В ожидании его уроков я стал свидетелем ужасного события, которое потрясло мое представление о физическом и нравственном устройстве вселенной.

Но прежде всего необходимо вам рассказать, что в те времена некий торговец очками выставлял свои витрины на набережной Малакэ, вдоль стен прекрасного особняка Шимэ, двери которого в стиле Людовика XIV, резные с фронтоном, с таким благородным изяществом распахиваются на парадный двор.

Я был очень дружен с этим торговцем очками. Г-жа Матиас, ежедневно отправляясь со мной на прогулку, останавливалась возле его витрины.

— Ну, как идут дела, господин Амош? — участливо спрашивала она. Затем между ними завязывался разговор.

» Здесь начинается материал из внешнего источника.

-- pv_equiv track=rewrite | github.com/Wenglar/advent-of-code-2023-public | day_02/cubes_part2.py | get_least_possible
-- ===== SOURCE A (Python) =====
-- def get_least_possible(rgbs):
--     rs = []
--     gs = []
--     bs = []
--
--     for rgb in rgbs:
--         rs.append(rgb[0])
--         gs.append(rgb[1])
--         bs.append(rgb[2])
--
--     return [max(rs), max(gs), max(bs)]
-- ===== SOURCE B (Python) =====
-- def get_least_possible(rgbs):
--     # Divide-and-conquer: componentwise max of the two halves of the index range.
--     if not rgbs:
--         raise ValueError("max() arg is an empty sequence")
--
--     def solve(lo, hi):
--         if hi - lo == 1:
--             rgb = rgbs[lo]
--             return [rgb[0], rgb[1], rgb[2]]
--         mid = (lo + hi) // 2
--         left = solve(lo, mid)
--         right = solve(mid, hi)
--         return [max(x, y) for x, y in zip(left, right)]
--
--     return solve(0, len(rgbs))
-- ===== Notes on version B (the rewrite author's own statement) =====
-- stated objective: alternative
-- what changed: Replaced A's three accumulated column lists plus three max() calls by a recursive divide-and-conquer over the index range that merges the componentwise maxima of the two halves with zip/max.
import Mathlib
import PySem

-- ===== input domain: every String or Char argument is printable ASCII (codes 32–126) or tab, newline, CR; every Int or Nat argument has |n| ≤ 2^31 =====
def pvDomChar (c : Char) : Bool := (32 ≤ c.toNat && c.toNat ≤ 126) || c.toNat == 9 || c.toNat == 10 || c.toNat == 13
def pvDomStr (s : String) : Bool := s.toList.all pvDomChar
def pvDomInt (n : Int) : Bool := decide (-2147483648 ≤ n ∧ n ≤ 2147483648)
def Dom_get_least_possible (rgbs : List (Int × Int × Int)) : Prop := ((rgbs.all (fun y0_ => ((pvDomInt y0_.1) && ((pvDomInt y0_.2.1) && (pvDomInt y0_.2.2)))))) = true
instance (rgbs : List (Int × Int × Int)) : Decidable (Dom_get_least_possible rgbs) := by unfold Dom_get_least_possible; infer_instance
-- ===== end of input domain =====

-- B replaces A's three accumulated column lists + three max() calls by a divide-and-conquer
-- over the index range merging the halves' componentwise maxima (alternative decomposition).

-- ===== PORT A =====
-- for rgb in rgbs: rs.append(rgb[0]); gs.append(rgb[1]); bs.append(rgb[2])
def get_least_possible (rgbs : List (Int × Int × Int)) : List Int :=
  let st := rgbs.foldl
    (fun (acc : List Int × List Int × List Int) rgb =>
      (acc.1 ++ [rgb.1], acc.2.1 ++ [rgb.2.1], acc.2.2 ++ [rgb.2.2]))
    ([], [], [])
  -- max(rs), max(gs), max(bs): none = ValueError on the empty list, excluded by Pre_
  match PySem.List.max? st.1 (fun x => x), PySem.List.max? st.2.1 (fun x => x),
        PySem.List.max? st.2.2 (fun x => x) with
  | some r, some g, some b => [r, g, b]
  | _, _, _ => []

-- ===== PORT B =====
-- solve(lo, hi): componentwise max over rgbs[lo:hi]; fuel only makes the recursion
-- structurally total (each call is made with fuel ≥ hi - lo ≥ 1, so the 0 case is never hit
-- on admitted inputs).
def glpSolve (rgbs : List (Int × Int × Int)) : Nat → Nat → Nat → List Int
  | 0, _, _ => []
  | fuel + 1, lo, hi =>
    if hi - lo = 1 then
      let rgb := rgbs.getD lo (0, 0, 0)
      [rgb.1, rgb.2.1, rgb.2.2]
    else
      let mid := (lo + hi) / 2
      let left := glpSolve rgbs fuel lo mid
      let right := glpSolve rgbs fuel mid hi
      List.zipWith (fun x y => max x y) left right

def get_least_possible_alt (rgbs : List (Int × Int × Int)) : List Int :=
  -- 'if not rgbs: raise ValueError' — the raise is outside Pre_
  if rgbs = [] then []
  else glpSolve rgbs rgbs.length 0 rgbs.length

-- ===== PRECONDITION & SPEC =====
-- Pre_ excludes the empty list, on which A raises ValueError (max of empty sequence).
def Pre_get_least_possible (rgbs : List (Int × Int × Int)) : Prop := rgbs ≠ []
instance (rgbs : List (Int × Int × Int)) : Decidable (Pre_get_least_possible rgbs) := by unfold Pre_get_least_possible; infer_instance

def pvWitness_get_least_possible : (List (Int × Int × Int)) := [(1, 2, 3), (5, 0, 4)]

def Spec_get_least_possible (rgbs : List (Int × Int × Int)) (out : List Int) : Prop := out = get_least_possible_alt rgbs
instance (rgbs : List (Int × Int × Int)) (out : List Int) : Decidable (Spec_get_least_possible rgbs out) := by unfold Spec_get_least_possible; infer_instance

-- ===== CLAIM =====
def Claim_equal_get_least_possible : Prop := ∀ (rgbs : List (Int × Int × Int)), Dom_get_least_possible rgbs → Pre_get_least_possible rgbs → Spec_get_least_possible rgbs (get_least_possible rgbs)

-- ===== LEMMAS AND PROOFS =====
-- componentwise max of a nonempty list, as A's three max() calls compute it
def glpCm : List (Int × Int × Int) → List Int
  | [] => []
  | p :: t =>
    [(t.map (·.1)).foldl max p.1,
     (t.map (·.2.1)).foldl max p.2.1,
     (t.map (·.2.2)).foldl max p.2.2]

theorem glp_fold_max_assoc (s : List Int) (A x : Int) :
    s.foldl max (max A x) = max A (s.foldl max x) := by
  induction s generalizing x with
  | nil => rfl
  | cons h t ih => simp only [List.foldl_cons, max_assoc, ih]

theorem glp_foldl_max_append (f : (Int × Int × Int) → Int) (p q : Int × Int × Int)
    (t s : List (Int × Int × Int)) :
    ((t ++ q :: s).map f).foldl max (f p)
      = max ((t.map f).foldl max (f p)) ((s.map f).foldl max (f q)) := by
  rw [List.map_append, List.foldl_append, List.map_cons, List.foldl_cons,
    glp_fold_max_assoc]

theorem glpCm_append (a b : List (Int × Int × Int)) (ha : a ≠ []) (hb : b ≠ []) :
    glpCm (a ++ b) = List.zipWith (fun x y => max x y) (glpCm a) (glpCm b) := by
  match a, b with
  | p :: t, q :: s =>
    show glpCm (p :: (t ++ q :: s)) = _
    rw [glpCm, glpCm, glpCm,
      glp_foldl_max_append (fun x => x.1) p q t s,
      glp_foldl_max_append (fun x => x.2.1) p q t s,
      glp_foldl_max_append (fun x => x.2.2) p q t s]
    rfl

theorem glpSolve_eq (rgbs : List (Int × Int × Int)) :
    ∀ (fuel lo hi : Nat), lo < hi → hi - lo ≤ fuel → hi ≤ rgbs.length →
      glpSolve rgbs fuel lo hi = glpCm ((rgbs.drop lo).take (hi - lo)) := by
  intro fuel
  induction fuel with
  | zero => intro lo hi h1 h2 _; omega
  | succ fuel ih =>
    intro lo hi h1 h2 hlen
    by_cases hone : hi - lo = 1
    · have hlo : lo < rgbs.length := by omega
      rw [glpSolve, if_pos hone, hone, List.drop_eq_getElem_cons hlo, List.take_succ_cons,
        List.take_zero, List.getD_eq_getElem rgbs (0, 0, 0) hlo]
      rfl
    · have h2lt : lo + 2 ≤ hi := by omega
      have hmid1 : lo < (lo + hi) / 2 := by omega
      have hmid2 : (lo + hi) / 2 < hi := by omega
      rw [glpSolve, if_neg hone]
      simp only
      rw [ih lo ((lo + hi) / 2) hmid1 (by omega) (by omega),
          ih ((lo + hi) / 2) hi hmid2 (by omega) hlen]
      have hsplit : (rgbs.drop lo).take (hi - lo)
          = (rgbs.drop lo).take ((lo + hi) / 2 - lo)
            ++ (rgbs.drop ((lo + hi) / 2)).take (hi - (lo + hi) / 2) := by
        have hlen' : hi - lo = ((lo + hi) / 2 - lo) + (hi - (lo + hi) / 2) := by omega
        have hd : (rgbs.drop lo).drop ((lo + hi) / 2 - lo) = rgbs.drop ((lo + hi) / 2) := by
          rw [List.drop_drop]
          congr 1
          omega
        rw [hlen', List.take_add, hd]
      rw [hsplit, glpCm_append]
      · apply List.ne_nil_of_length_pos
        simp only [List.length_take, List.length_drop]
        omega
      · apply List.ne_nil_of_length_pos
        simp only [List.length_take, List.length_drop]
        omega

theorem glp_foldl_eq (l : List (Int × Int × Int)) (a b c : List Int) :
    l.foldl
      (fun (acc : List Int × List Int × List Int) rgb =>
        (acc.1 ++ [rgb.1], acc.2.1 ++ [rgb.2.1], acc.2.2 ++ [rgb.2.2]))
      (a, b, c)
    = (a ++ l.map (·.1), b ++ l.map (·.2.1), c ++ l.map (·.2.2)) := by
  induction l generalizing a b c with
  | nil => simp
  | cons h t ih => simp [ih]

-- ===== VERDICT =====
theorem get_least_possible_spec : Claim_equal_get_least_possible := by
  intro rgbs _ hpre
  unfold Spec_get_least_possible
  match rgbs with
  | [] => exact absurd rfl hpre
  | (r, g, b) :: t =>
    rw [get_least_possible_alt, if_neg (by simp),
      glpSolve_eq _ _ 0 _ (by simp) (by omega) (by omega)]
    simp only [List.drop_zero, Nat.sub_zero, List.take_of_length_le (le_refl _)]
    simp only [get_least_possible, glp_foldl_eq, List.map_cons, List.nil_append,
      PySem.List.max?_id_cons, glpCm, List.foldl_map]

А я, прислушиваясь к их беседе, разглядывал очки с темными стеклами, пенсне, деревянную чашу с медалями, образцы минералов — все, что составляло достояние торговца очками, казавшееся мне несметным богатством. Сильнее всего меня изумляло обилие синих стекол в маленьких витринах г-на Амоша. Мне и до сей поры кажется, что г-н Амош несколько преувеличивал значение синих стекол в повседневной оптике.

Впрочем, как бесцветные, так и синие очки безмятежно почивали в своих коробках, никто не глядел на них, никто не глядел на древние медали, на минералы, а стальную оправу очков разъедала ржавчина.

— Ну что, поправляются ваши дела? — спрашивала г-жа Матиас. Г-н Амош, скрестив руки на груди, сумрачно глядел вдаль и молчал.

Это был человечек низенького роста, лысый, с выпуклым лбом, темными горящими глазами, бледный, с длинной иссиня-черной бородой.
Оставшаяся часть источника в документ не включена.